Coincidentally, Jack's onetime fiancée chooses this moment to re-enter his life. She and her lesbian partner want to conceive children, and they offer the jilted Jack $5,000 apiece to impregnate them. He puts up a fight at first, but once he realizes that lattés don't grow on trees, he sets his conscience and bitterness aside.

Before long, there's a line of maternity-minded lesbians filing past Jack's doorman. But sexual exhaustion leads to remorse, and by the time Jack is arrested as a scapegoat in the corporate scandal, he has given up prostitution. His salacious history doesn't help his legal defense, though, especially once the mob gets involved. (Don't ask.) Honest John Henry is in trouble.

So is Spike Lee, whose filmography is as heavy with bombs as with triumphs.

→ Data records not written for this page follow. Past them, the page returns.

-- pv_equiv track=rewrite | github.com/Alone17120000/project_final | python_version/bai_toan_3.py | get_transpose
-- ===== SOURCE A (Python) =====
-- def get_transpose(partition): # Hàm tính phân hoạch chuyển vị.
--     if not partition: # Nếu phân hoạch rỗng.
--         return [] # Trả về rỗng.
--     max_part = partition[0] # Lấy phần tử lớn nhất.
--     transpose = [] # Khởi tạo danh sách chuyển vị.
--     for i in range(1, max_part + 1): # Lặp qua từng cột có thể.
--         count = sum(1 for part in partition if part >= i) # Đếm số hàng dài hơn hoặc bằng i.
--         transpose.append(count) # Thêm kết quả đếm vào chuyển vị.
--     return transpose # Trả về kết quả.
-- ===== SOURCE B (Python) =====
-- def get_transpose(partition):
--     if not partition:
--         return []
--     m = partition[0]
--     if m <= 0:
--         return []
--     freq = [0] * m
--     for p in partition:
--         if p >= 1:
--             freq[min(p, m) - 1] += 1
--     out = []
--     running = 0
--     for x in reversed(freq):
--         running += x
--         out.append(running)
--     out.reverse()
--     return out
-- ===== Notes on version B (the rewrite author's own statement) =====
-- stated objective: faster
-- what changed: Instead of rescanning the whole partition for every column i in 1..max_part (counting parts >= i), B builds a clamped frequency array in one pass over the partition and obtains every count by a single reverse running (suffix) sum.
import Mathlib
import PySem

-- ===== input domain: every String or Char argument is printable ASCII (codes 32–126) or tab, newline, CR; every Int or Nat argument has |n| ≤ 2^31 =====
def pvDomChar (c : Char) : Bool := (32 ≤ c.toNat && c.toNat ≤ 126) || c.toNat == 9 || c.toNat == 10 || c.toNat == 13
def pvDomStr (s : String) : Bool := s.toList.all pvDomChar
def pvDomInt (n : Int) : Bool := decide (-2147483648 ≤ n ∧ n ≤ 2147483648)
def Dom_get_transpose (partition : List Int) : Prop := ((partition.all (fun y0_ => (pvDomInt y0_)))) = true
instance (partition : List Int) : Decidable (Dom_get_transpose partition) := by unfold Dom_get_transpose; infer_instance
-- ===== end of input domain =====

-- B replaces A's per-column rescans of the partition by one frequency pass plus a reverse running (suffix) sum.
-- Both ports model the Python lists they build/update by Lean `Array` (O(1) append and assignment, like Python's list).

-- ===== PORT A =====
def get_transpose (partition : List Int) : List Int :=
  if partition = [] then []
  else
    let maxPart := PySem.List.pyGetD partition 0 0
    ((PySem.List.pyRange 1 (maxPart + 1) 1).foldl
      (fun transpose i =>
        transpose.push (partition.foldl (fun c part => if part ≥ i then c + 1 else c) 0))
      (#[] : Array Int)).toList

-- ===== PORT B =====
def get_transpose_alt (partition : List Int) : List Int :=
  if partition = [] then []
  else
    let m := PySem.List.pyGetD partition 0 0
    if m ≤ 0 then []
    else
      let freq := partition.foldl
        (fun f p =>
          if p ≥ 1 then
            -- freq[min(p, m) - 1] += 1 ; exact here: the index is ≥ 0 and in range (1 ≤ p, 0 < m)
            f.setIfInBounds (min p m - 1).toNat (f.getD (min p m - 1).toNat 0 + 1)
          else f)
        (Array.replicate m.toNat 0)
      let st := freq.reverse.foldl
        (fun (st : Int × Array Int) x => (st.1 + x, st.2.push (st.1 + x))) (0, (#[] : Array Int))
      st.2.reverse.toList

-- ===== PRECONDITION & SPEC =====
def Spec_get_transpose (partition : List Int) (out : List Int) : Prop := out = get_transpose_alt partition
instance (partition : List Int) (out : List Int) : Decidable (Spec_get_transpose partition out) := by unfold Spec_get_transpose; infer_instance

-- ===== CLAIM (what is proved, stated in full; the proofs are below) =====
def Claim_equal_get_transpose : Prop := ∀ (partition : List Int), Dom_get_transpose partition → Spec_get_transpose partition (get_transpose partition)

-- ===== LEMMAS AND PROOFS =====

/-- Suffix sums of a list, each shifted by `r`: element `j` is `r + (drop j).sum`. -/
def suffixSums (r : Int) : List Int → List Int
  | [] => []
  | x :: xs => (r + (x + xs.sum)) :: suffixSums r xs

lemma length_suffixSums (r : Int) (l : List Int) : (suffixSums r l).length = l.length := by
  induction l with
  | nil => rfl
  | cons x xs ih => simp [suffixSums, ih]

lemma getElem_suffixSums (r : Int) (l : List Int) (j : Nat) (h : j < l.length) :
    (suffixSums r l)[j]'(by simpa [length_suffixSums] using h) = r + (l.drop j).sum := by
  induction l generalizing j with
  | nil => simp at h
  | cons x xs ih =>
    cases j with
    | zero => simp [suffixSums]
    | succ k => simpa [suffixSums] using ih k (by simpa using h)

lemma revscan (l : List Int) (r : Int) (acc : List Int) :
    l.reverse.foldl (fun (st : Int × List Int) x => (st.1 + x, st.2 ++ [st.1 + x])) (r, acc)
      = (r + l.sum, acc ++ (suffixSums r l).reverse) := by
  induction l generalizing acc with
  | nil => simp [suffixSums]
  | cons x xs ih =>
    simp only [List.reverse_cons, List.foldl_append, ih, List.foldl_cons, List.foldl_nil,
      suffixSums, List.reverse_cons, List.sum_cons]
    have h : r + xs.sum + x = r + (x + xs.sum) := by ring
    rw [h, List.append_assoc]

lemma sum_set_add_one (l : List Int) (n : Nat) (hn : n < l.length) :
    (l.set n (l[n] + 1)).sum = l.sum + 1 := by
  have hsplit : l.sum = (l.take n).sum + (l[n] + (l.drop (n + 1)).sum) := by
    have h1 : l.take n ++ l[n] :: l.drop (n + 1) = l := by
      rw [← List.drop_eq_getElem_cons hn, List.take_append_drop]
    conv_lhs => rw [← h1]
    rw [List.sum_append, List.sum_cons]
  rw [List.sum_set]
  simp only [hn, if_pos]
  omega

lemma sum_drop_set_succ (f : List Int) (i j : Nat) (hi : i < f.length) :
    ((f.set i (f[i] + 1)).drop j).sum = (f.drop j).sum + (if j ≤ i then 1 else 0) := by
  by_cases hji : j ≤ i
  · have hlt : ¬ i < j := by omega
    rw [List.drop_set, if_neg hlt]
    have hij : i - j < (f.drop j).length := by simp; omega
    have hg : f[i] = (f.drop j)[i - j]'hij := by
      rw [List.getElem_drop]
      congr 1
      omega
    rw [hg, sum_set_add_one (f.drop j) (i - j) hij]
    simp [hji]
  · rw [List.drop_set, if_pos (by omega)]
    simp [hji]

lemma freq_fold (m : Int) (hm : 0 < m) (l f : List Int) (hf : f.length = m.toNat) :
    (l.foldl (fun g p =>
        if p ≥ 1 then
          g.set (min p m - 1).toNat (g.getD (min p m - 1).toNat 0 + 1)
        else g) f).length = m.toNat ∧
    ∀ j : Nat, j < m.toNat →
      ((l.foldl (fun g p =>
          if p ≥ 1 then
            g.set (min p m - 1).toNat (g.getD (min p m - 1).toNat 0 + 1)
          else g) f).drop j).sum
        = (f.drop j).sum + (l.countP (fun p => decide (1 + (j : Int) ≤ p)) : Int) := by
  induction l generalizing f with
  | nil => simp [hf]
  | cons p l ih =>
    by_cases hp : p ≥ 1
    · have hidxN : (min p m - 1).toNat < f.length := by
        rw [hf]; omega
      have hstep : (if p ≥ 1 then
            f.set (min p m - 1).toNat (f.getD (min p m - 1).toNat 0 + 1)
          else f) = f.set (min p m - 1).toNat (f[(min p m - 1).toNat] + 1) := by
        rw [if_pos hp, List.getD_eq_getElem f 0 hidxN]
      have hlen : (f.set (min p m - 1).toNat (f[(min p m - 1).toNat] + 1)).length = m.toNat := by
        simpa using hf
      obtain ⟨ihlen, ihsum⟩ := ih _ hlen
      refine ⟨by rw [List.foldl_cons, hstep]; exact ihlen, ?_⟩
      intro j hj
      rw [List.foldl_cons, hstep, ihsum j hj,
        sum_drop_set_succ f (min p m - 1).toNat j hidxN]
      have hcond : (j ≤ (min p m - 1).toNat) ↔ (1 + (j : Int) ≤ p) := by
        omega
      rw [List.countP_cons]
      by_cases hc : 1 + (j : Int) ≤ p
      · rw [if_pos (hcond.mpr hc)]
        simp [hc]
        try push_cast
        try ring
      · rw [if_neg (fun h => hc (hcond.mp h))]
        simp [hc]
    · obtain ⟨ihlen, ihsum⟩ := ih f hf
      refine ⟨by rw [List.foldl_cons, if_neg hp]; exact ihlen, ?_⟩
      intro j hj
      have hc : ¬ (1 + (j : Int) ≤ p) := by omega
      rw [List.foldl_cons, if_neg hp, ihsum j hj, List.countP_cons]
      simp [hc]

lemma array_getD_toList (a : Array Int) (n : Nat) (d : Int) :
    a.getD n d = a.toList.getD n d := by
  simp [Array.getD_eq_getD_getElem?, List.getD_eq_getElem?_getD]

lemma toList_push_fold (f : Int → Int) (l : List Int) (a : Array Int) :
    (l.foldl (fun tr i => tr.push (f i)) a).toList = a.toList ++ l.map f := by
  induction l generalizing a with
  | nil => simp
  | cons x xs ih => simp

lemma toList_freq_fold (m : Int) (l : List Int) (f : Array Int) :
    (l.foldl (fun f p =>
        if p ≥ 1 then
          f.setIfInBounds (min p m - 1).toNat (f.getD (min p m - 1).toNat 0 + 1)
        else f) f).toList
      = l.foldl (fun g p =>
          if p ≥ 1 then
            g.set (min p m - 1).toNat (g.getD (min p m - 1).toNat 0 + 1)
          else g) f.toList := by
  induction l generalizing f with
  | nil => rfl
  | cons p l ih =>
    by_cases hp : p ≥ 1
    · rw [List.foldl_cons, List.foldl_cons, if_pos hp, if_pos hp, ih]
      congr 1
      rw [Array.toList_setIfInBounds, array_getD_toList]
    · rw [List.foldl_cons, List.foldl_cons, if_neg hp, if_neg hp, ih]

lemma scan_pair (l : List Int) (r : Int) (a : Array Int) :
    (l.foldl (fun (st : Int × Array Int) x => (st.1 + x, st.2.push (st.1 + x))) (r, a)).1
      = (l.foldl (fun (st : Int × List Int) x => (st.1 + x, st.2 ++ [st.1 + x])) (r, a.toList)).1
    ∧ (l.foldl (fun (st : Int × Array Int) x => (st.1 + x, st.2.push (st.1 + x))) (r, a)).2.toList
      = (l.foldl (fun (st : Int × List Int) x => (st.1 + x, st.2 ++ [st.1 + x])) (r, a.toList)).2 := by
  induction l generalizing r a with
  | nil => exact ⟨rfl, rfl⟩
  | cons x xs ih =>
    simp only [List.foldl_cons]
    have := ih (r + x) (a.push (r + x))
    simpa [Array.toList_push] using this

theorem get_transpose_eq_alt (partition : List Int) :
    get_transpose partition = get_transpose_alt partition := by
  by_cases hnil : partition = []
  · simp [get_transpose, get_transpose_alt, hnil]
  · unfold get_transpose get_transpose_alt
    rw [if_neg hnil, if_neg hnil]
    dsimp only
    set m := PySem.List.pyGetD partition 0 0 with hmdef
    by_cases hm : m ≤ 0
    · rw [if_pos hm, PySem.List.pyRange_one_eq_nil (by omega)]
      simp
    · rw [if_neg hm]
      have hm' : 0 < m := by omega
      -- A: the push loop over the range is a map
      rw [toList_push_fold
        (fun i => partition.foldl (fun c part => if part ≥ i then c + 1 else c) 0)
        (PySem.List.pyRange 1 (m + 1) 1) (#[] : Array Int)]
      -- B: move everything to the list level
      simp only [← Array.foldl_toList, Array.toList_reverse, toList_freq_fold,
        Array.toList_replicate]
      rw [(scan_pair _ 0 (#[] : Array Int)).2, revscan]
      simp only [List.nil_append, List.reverse_reverse]
      obtain ⟨hflen, hfsum⟩ := freq_fold m hm' partition (List.replicate m.toNat 0)
        (by simp)
      apply List.ext_getElem
      · rw [List.length_map, PySem.List.length_pyRange_one, length_suffixSums, hflen]
        omega
      · intro j hj1 hj2
        have hj1' : j < (PySem.List.pyRange 1 (m + 1) 1).length := by
          rw [List.length_map] at hj1; exact hj1
        have hjm : j < m.toNat := by
          rw [PySem.List.length_pyRange_one] at hj1'
          omega
        rw [List.getElem_map, PySem.List.getElem_pyRange_one 1 (m + 1) j hj1',
          getElem_suffixSums 0 _ j (by rw [hflen]; exact hjm),
          hfsum j hjm]
        have hrep : ((List.replicate m.toNat (0 : Int)).drop j).sum = 0 := by
          simp [List.drop_replicate]
        rw [hrep]
        have hfc : (fun c part => if part ≥ 1 + (j : Int) then c + 1 else c)
            = (fun (c : Int) part => if (fun p => decide (1 + (j : Int) ≤ p)) part = true then c + 1 else c) := by
          funext c part
          simp [ge_iff_le]
        rw [hfc, PySem.List.foldl_count_if]
        ring

-- ===== VERDICT (by name: the statement is the Claim_ definition above) =====
theorem get_transpose_spec : Claim_equal_get_transpose := by
  intro partition _
  unfold Spec_get_transpose
  exact get_transpose_eq_alt partition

In one of She Hate Me's more successful comic devices, we watch thousands of animated sperm - all bearing Jack's superimposed face - swimming toward an unfertilized egg. As the trick is repeated, it seems a fitting metaphor for Lee's career: He generates a huge volume of movie and TV productions, most aspiring to greatness, but their success seems a matter of blind chance.

She Hate Me

Dir. Spike Lee; writ. Lee, Michael Genet; feat. Anthony Mackie, Kerry Washington, Ellen Barkin, Monica Bellucci, Q-Tip, Jim Brown, Ossie Davis, John Turturro, Brian Dennehy, Woody Harrelson, Chiwetel Ejiofor, Jonathan Tucker, Peter Mullan, Zitto Kazann (R)
The lesbian community can say for themselves how they feel about their depiction in a film where almost every gay woman has a secret passion for the male organ. But you don't have to be gay to see a truckload of male wish-fulfillment going on here, especially in a scene toward the end in which two very sexy women, ostensibly devoted to each other, take turns planting passionate kisses on our hero.

Outside the bedroom, the arc of Jack's moral renaissance just doesn't ring true - and Capra-esque speeches to the U.S. Senate, ties to current events, and the example of Frank Wills (the security guard who exposed the Watergate break-in) don't make it more believable.

On a real-world note, one wonders if the movie's critique of consumerism doesn't conflict with Lee's second career as an advertiser who has shilled for everyone from Pepsi and Nike to the U.S. Navy. Many top directors do this, of course - master documentarian Errol Morris being one who, like Lee, isn't ashamed to admit it - but they don't all make movies that so clearly argue against selling out. Lee the corporate tool is evident here; he manages to get the Nike Swoosh planted mid-frame immediately after the climax of the film's most passionate sex scene.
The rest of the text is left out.